Comparative Biochemistry and Physiology Part B: Biochemistry and Molecular Biology
Comparison of age-related differences in expression of antioxidant enzyme mRNA and activity in various tissues of pigs
Introduction
Reactive oxygen species play different positive roles in vivo, being involved in energy production, phagocytosis, cell growth and intercellular signaling regulation. Reactive oxygen species may be also highly damaging, as they can attack biological macromolecules, namely, lipids, protein and DNA, induce oxidation and cause membrane damage, enzyme inactivation and DNA damage (Valko et al., 2004). When the level of ROS exceeds the antioxidant capacity of the cell, the intracellular redox homeostasis is altered and oxidative stress ensues (Halliwell, 1999). Biological antioxidants are natural molecules which can prevent the uncontrolled formation of free radicals and activated oxygen species, or inhibit their reactions with biological structures (Hayes and McLellan, 1999, Chaudiere and Ferrari-Iliou, 1999). Intracellular antioxidants include low molecular scavengers of oxidizing species, and enzymes which degrade superoxide and hydroperoxides. Intracellular AOEs are considered to play a major role to protect against ROS-mediated cell and tissue injury.

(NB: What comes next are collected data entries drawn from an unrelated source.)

-- pv_equiv track=rewrite | github.com/RositaBell-try2chng/pyTestRegex | main.py | getSplArray
-- ===== SOURCE A (Python) =====
-- def getSplArray(arr):
--     '''
--         разбиваем домен по точкам, составляем лист из листов с возможными вариантами написания домена
--     '''
--     allArr = []
--     i = 0
--     for one in arr:
--         spl = one.split('.')
--         spl.reverse()
--         for i in range(len(spl)):
--             if (i > len(allArr) - 1):
--                 allArr.append([])
--             if (spl[i] not in allArr[i]):
--                 allArr[i].append(spl[i])
--     return allArr
-- ===== SOURCE B (Python) =====
-- def getSplArray(arr):
--     # column-major rewrite: split everything first, then build each level in one pass
--     splits = [list(reversed(one.split('.'))) for one in arr]
--     maxlen = max(map(len, splits), default=0)
--     return [list(dict.fromkeys(s[k] for s in splits if k < len(s)))
--             for k in range(maxlen)]
-- ===== Notes on version B (the rewrite author's own statement) =====
-- stated objective: faster
-- what changed: A grows allArr row-by-row, guarding every append with a linear 'not in' scan of the growing level list; B splits all domains first, then builds each level independently column-major, collecting the k-th reversed component of every domain and deduping once with dict.fromkeys (hash-based).
import Mathlib
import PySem

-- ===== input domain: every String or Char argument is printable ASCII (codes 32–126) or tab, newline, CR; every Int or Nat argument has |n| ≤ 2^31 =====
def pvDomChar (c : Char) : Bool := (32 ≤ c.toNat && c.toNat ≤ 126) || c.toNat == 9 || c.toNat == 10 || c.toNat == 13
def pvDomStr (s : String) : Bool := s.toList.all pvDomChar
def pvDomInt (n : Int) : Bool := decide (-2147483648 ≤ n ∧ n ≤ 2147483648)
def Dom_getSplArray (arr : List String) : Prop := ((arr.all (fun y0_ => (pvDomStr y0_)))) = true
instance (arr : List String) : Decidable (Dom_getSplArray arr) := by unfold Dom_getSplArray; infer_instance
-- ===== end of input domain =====

-- B rebuilds the levels column-major (split all domains first, then one dedup pass per level)
-- instead of A's row-major incremental growth of allArr; equivalence of the two traversal orders is proved.


-- ===== PORT A =====
-- A-side helper: one iteration of 'for i in range(len(spl))'
-- ('i > len(allArr) - 1' on Python ints is 'len(allArr) <= i'; the getD defaults are
--  never used: i < spl.length in the range loop, and i < acc.length after the append)
def pvStepA (spl : List String) (acc : List (List String)) (i : Nat) : List (List String) :=
  let acc2 := if acc.length ≤ i then acc ++ [[]] else acc
  if spl.getD i "" ∈ acc2.getD i [] then acc2
  else acc2.set i (acc2.getD i [] ++ [spl.getD i ""])

-- A-side helper: the whole inner loop for one domain
def pvRowA (acc : List (List String)) (spl : List String) : List (List String) :=
  (List.range spl.length).foldl (pvStepA spl) acc

def getSplArray (arr : List String) : List (List String) :=
  -- one.split('.') with the non-empty separator "." never raises: .getD [] is dead
  arr.foldl (fun allArr one => pvRowA allArr ((PySem.Str.split? one ".").getD []).reverse) []

-- ===== PORT B =====
def getSplArray_alt (arr : List String) : List (List String) :=
  let splits := arr.map (fun one => ((PySem.Str.split? one ".").getD []).reverse)
  let maxlen := (splits.map List.length).foldl max 0
  -- list(dict.fromkeys(...)) = first-occurrence dedup = PySem.List.dedup;
  -- 's[k] for s in splits if k < len(s)' = filterMap of the in-range lookup s[k]?
  (List.range maxlen).map (fun k => PySem.List.dedup (splits.filterMap (fun s => s[k]?)))

-- ===== PRECONDITION & SPEC =====
def Spec_getSplArray (arr : List String) (out : List (List String)) : Prop := out = getSplArray_alt arr
instance (arr : List String) (out : List (List String)) : Decidable (Spec_getSplArray arr out) := by unfold Spec_getSplArray; infer_instance

-- ===== CLAIM (what is proved, stated in full; the proofs are below) =====
def Claim_equal_getSplArray : Prop := ∀ (arr : List String), Dom_getSplArray arr → Spec_getSplArray arr (getSplArray arr)

-- ===== LEMMAS AND PROOFS =====

-- abstract versions of the two traversals, over any DecidableEq type
def pvAddE {α : Type} [DecidableEq α] (a : List α) (x : α) : List α :=
  if x ∈ a then a else a ++ [x]

-- A's inner loop, structurally: merge one row into the accumulated levels
def pvAddRow {α : Type} [DecidableEq α] : List (List α) → List α → List (List α)
  | acc, [] => acc
  | [], x :: xs => [x] :: pvAddRow [] xs
  | a :: as, x :: xs => pvAddE a x :: pvAddRow as xs

-- merge a list of whole columns into the accumulated levels
def pvMergeAll {α : Type} [DecidableEq α] : List (List α) → List (List α) → List (List α)
  | acc, [] => acc
  | [], c :: cs => c.foldl pvAddE [] :: pvMergeAll [] cs
  | a :: as, c :: cs => c.foldl pvAddE a :: pvMergeAll as cs

-- prepend a row elementwise onto a list of columns (zip_longest-style)
def pvZipCons {α : Type} : List α → List (List α) → List (List α)
  | [], cs => cs
  | x :: xs, [] => [x] :: pvZipCons xs []
  | x :: xs, c :: cs => (x :: c) :: pvZipCons xs cs

def pvOptCons {α : Type} (o : Option α) (l : List α) : List α :=
  match o with | some x => x :: l | none => l

theorem pvStepA_cons (xs : List String) (x : String) (a : List String)
    (acc : List (List String)) (i : Nat) :
    pvStepA (x :: xs) (a :: acc) (i + 1) = a :: pvStepA xs acc i := by
  simp only [pvStepA, List.length_cons, Nat.add_le_add_iff_right, List.getD_cons_succ]
  split_ifs with h1 h2 h2 <;> simp_all

theorem pvFoldl_stepA_succ (l : List Nat) (xs : List String) (x : String)
    (a : List String) (acc : List (List String)) :
    List.foldl (fun s i => pvStepA (x :: xs) s (i + 1)) (a :: acc) l
      = a :: List.foldl (pvStepA xs) acc l := by
  induction l generalizing acc with
  | nil => rfl
  | cons i l ih => simp only [List.foldl_cons, pvStepA_cons, ih]

theorem pvRowA_eq_addRow (spl : List String) (acc : List (List String)) :
    pvRowA acc spl = pvAddRow acc spl := by
  induction spl generalizing acc with
  | nil => rfl
  | cons x xs ih =>
    have h0 : pvStepA (x :: xs) acc 0
        = match acc with
          | [] => [[x]]
          | a :: as => pvAddE a x :: as := by
      cases acc with
      | nil => simp [pvStepA]
      | cons a as => simp only [pvStepA]; split_ifs <;> simp_all [pvAddE]
    simp only [pvRowA, List.length_cons, List.range_succ_eq_map, List.foldl_cons,
      List.foldl_map, h0]
    cases acc with
    | nil =>
      rw [pvFoldl_stepA_succ]
      simp only [pvAddRow, List.cons.injEq, true_and]
      exact ih []
    | cons a as =>
      rw [pvFoldl_stepA_succ]
      simp only [pvAddRow, List.cons.injEq, true_and]
      exact ih as

theorem pvMergeAll_addRow {α : Type} [DecidableEq α] (r : List α)
    (acc cs : List (List α)) :
    pvMergeAll (pvAddRow acc r) cs = pvMergeAll acc (pvZipCons r cs) := by
  induction r generalizing acc cs with
  | nil => rfl
  | cons x xs ih =>
    cases acc with
    | nil =>
      cases cs with
      | nil =>
        simp only [pvAddRow, pvZipCons, pvMergeAll, List.foldl_cons, List.foldl_nil]
        have := ih (acc := []) (cs := [])
        simp only [pvMergeAll] at this
        simp [pvAddE, this]
      | cons c cs' =>
        simp only [pvAddRow, pvZipCons, pvMergeAll, List.foldl_cons, List.cons.injEq]
        refine ⟨by simp [pvAddE], ih (acc := []) (cs := cs')⟩
    | cons a as =>
      cases cs with
      | nil =>
        simp only [pvAddRow, pvZipCons, pvMergeAll, List.foldl_cons, List.foldl_nil,
          List.cons.injEq, true_and]
        have := ih (acc := as) (cs := [])
        simp only [pvMergeAll] at this
        exact this
      | cons c cs' =>
        simp only [pvAddRow, pvZipCons, pvMergeAll, List.foldl_cons, List.cons.injEq,
          true_and]
        exact ih (acc := as) (cs := cs')

theorem pvFoldl_addRow {α : Type} [DecidableEq α] (rows : List (List α))
    (acc : List (List α)) :
    rows.foldl pvAddRow acc = pvMergeAll acc (rows.foldr pvZipCons []) := by
  induction rows generalizing acc with
  | nil => rfl
  | cons r rows ih =>
    simp only [List.foldl_cons, List.foldr_cons, ih, pvMergeAll_addRow]

theorem pvMergeAll_nil {α : Type} [DecidableEq α] (cs : List (List α)) :
    pvMergeAll [] cs = cs.map (fun c => c.foldl pvAddE []) := by
  induction cs with
  | nil => rfl
  | cons c cs ih => simp [pvMergeAll, ih]

theorem pvAddE_eq_setAdd (a : List String) (x : String) :
    pvAddE a x = PySem.Set.add a x := by
  simp [pvAddE, PySem.Set.add, PySem.Set.contains]

theorem pvFoldl_addE_eq_dedup (c : List String) :
    c.foldl pvAddE [] = PySem.List.dedup c := by
  rw [PySem.List.dedup_eq_ofList, PySem.Set.ofList_eq_foldl]
  have : (pvAddE : List String → String → List String) = PySem.Set.add :=
    funext fun a => funext fun x => pvAddE_eq_setAdd a x
  rw [this]

def pvMaxLen {α : Type} (rows : List (List α)) : Nat :=
  (rows.map List.length).foldl max 0

theorem pvFoldl_max (l : List Nat) (a : Nat) :
    l.foldl max a = max a (l.foldl max 0) := by
  induction l generalizing a with
  | nil => simp
  | cons b l ih =>
    simp only [List.foldl_cons]
    rw [ih (max a b), ih (max 0 b)]
    omega

theorem pvMaxLen_cons {α : Type} (r : List α) (rows : List (List α)) :
    pvMaxLen (r :: rows) = max r.length (pvMaxLen rows) := by
  simp only [pvMaxLen, List.map_cons, List.foldl_cons]
  rw [pvFoldl_max]
  omega

theorem pvCol_nil {α : Type} (rows : List (List α)) (k : Nat)
    (h : pvMaxLen rows ≤ k) : rows.filterMap (fun s => s[k]?) = [] := by
  induction rows with
  | nil => rfl
  | cons r rows ih =>
    rw [pvMaxLen_cons] at h
    have h1 : r.length ≤ k := by omega
    simp [List.getElem?_eq_none h1, ih (by omega)]

theorem pvZipCons_range {α : Type} (r : List α) (m : Nat) (col : Nat → List α)
    (h : ∀ k, m ≤ k → col k = []) :
    pvZipCons r ((List.range m).map col)
      = (List.range (max r.length m)).map (fun k => pvOptCons r[k]? (col k)) := by
  induction r generalizing m col with
  | nil =>
    simp only [pvZipCons, List.length_nil, Nat.zero_max]
    apply List.map_congr_left
    intro k _
    simp [pvOptCons]
  | cons x xs ih =>
    cases m with
    | zero =>
      simp only [List.range_zero, List.map_nil, pvZipCons, List.length_cons, Nat.max_zero]
      rw [List.range_succ_eq_map]
      simp only [List.map_cons, List.map_map, List.cons.injEq]
      refine ⟨by simp [pvOptCons, h 0 (Nat.zero_le 0)], ?_⟩
      have := ih 0 (fun k => col (k + 1)) (fun k _ => h (k + 1) (Nat.zero_le _))
      simp only [List.range_zero, List.map_nil, Nat.max_zero] at this
      rw [this]
      apply List.map_congr_left
      intro k hk
      simp [Function.comp, pvOptCons, h (k + 1) (Nat.zero_le _)]
    | succ m' =>
      have hmax : max (x :: xs).length (m' + 1) = max xs.length m' + 1 := by
        simp only [List.length_cons]; omega
      rw [hmax, List.range_succ_eq_map, List.range_succ_eq_map]
      simp only [List.map_cons, List.map_map, pvZipCons, List.cons.injEq]
      refine ⟨by simp [pvOptCons], ?_⟩
      have := ih m' (fun k => col (k + 1)) (fun k hk => h (k + 1) (by omega))
      rw [show (List.map (col ∘ Nat.succ) (List.range m'))
            = (List.map (fun k => col (k + 1)) (List.range m')) from rfl, this]
      apply List.map_congr_left
      intro k hk
      simp [Function.comp, pvOptCons]

theorem pvCols_eq {α : Type} (rows : List (List α)) :
    (List.range (pvMaxLen rows)).map (fun k => rows.filterMap (fun s => s[k]?))
      = rows.foldr pvZipCons [] := by
  induction rows with
  | nil => simp [pvMaxLen]
  | cons r rows ih =>
    rw [List.foldr_cons, ← ih,
      pvZipCons_range r (pvMaxLen rows) _ (fun k hk => pvCol_nil rows k hk),
      pvMaxLen_cons]
    apply List.map_congr_left
    intro k _
    cases hr : r[k]? <;> simp [pvOptCons, hr]

-- ===== VERDICT (by name: the statement is the Claim_ definition above) =====
theorem getSplArray_spec : Claim_equal_getSplArray := by
  intro arr _
  unfold Spec_getSplArray getSplArray getSplArray_alt
  rw [show (fun (allArr : List (List String)) one =>
        pvRowA allArr ((PySem.Str.split? one ".").getD []).reverse)
      = (fun allArr one =>
        pvAddRow allArr ((PySem.Str.split? one ".").getD []).reverse) from
      funext fun a => funext fun o => pvRowA_eq_addRow _ a]
  rw [← List.foldl_map (f := fun one => ((PySem.Str.split? one ".").getD []).reverse)
      (g := pvAddRow)]
  rw [pvFoldl_addRow, pvMergeAll_nil, ← pvCols_eq]
  simp only [List.map_map, Function.comp_def, pvMaxLen]
  apply List.map_congr_left
  intro k _
  exact pvFoldl_addE_eq_dedup _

The main AOEs include dismutases such as superoxide dismutases (SOD) and catalases (CAT), which do not consume cofactors, and peroxidases such as selenium-dependent glutathione peroxidases (GPx) in animals. On the other hand, newborn mammals experience a transition of leaving a hypoxic uterine for a relative hyperoxic environment (Rickett and Kelly, 1990). The drastic change of the environmental oxygen concentration, along with a rapid neonatal growth, poses a significant oxidative stress on these newborns and necessitates the development of antioxidant defense systems to cope with the expected increases in free radicals production (Frank and Sosenko, 1987). It has been widely believed that intracellular GPx, SOD and CAT are an important part of these systems (Mishra and Delivoria-Papadopoulos, 1988, Sohal et al., 1990). Numerous studies have revealed biochemical mechanisms and tissue-specific functions of intracellular antioxidant enzymes GPx, CAT and SOD. At present it has not been well studied whether antioxidant enzymes expression in different growing phases pigs is developmentally regulated.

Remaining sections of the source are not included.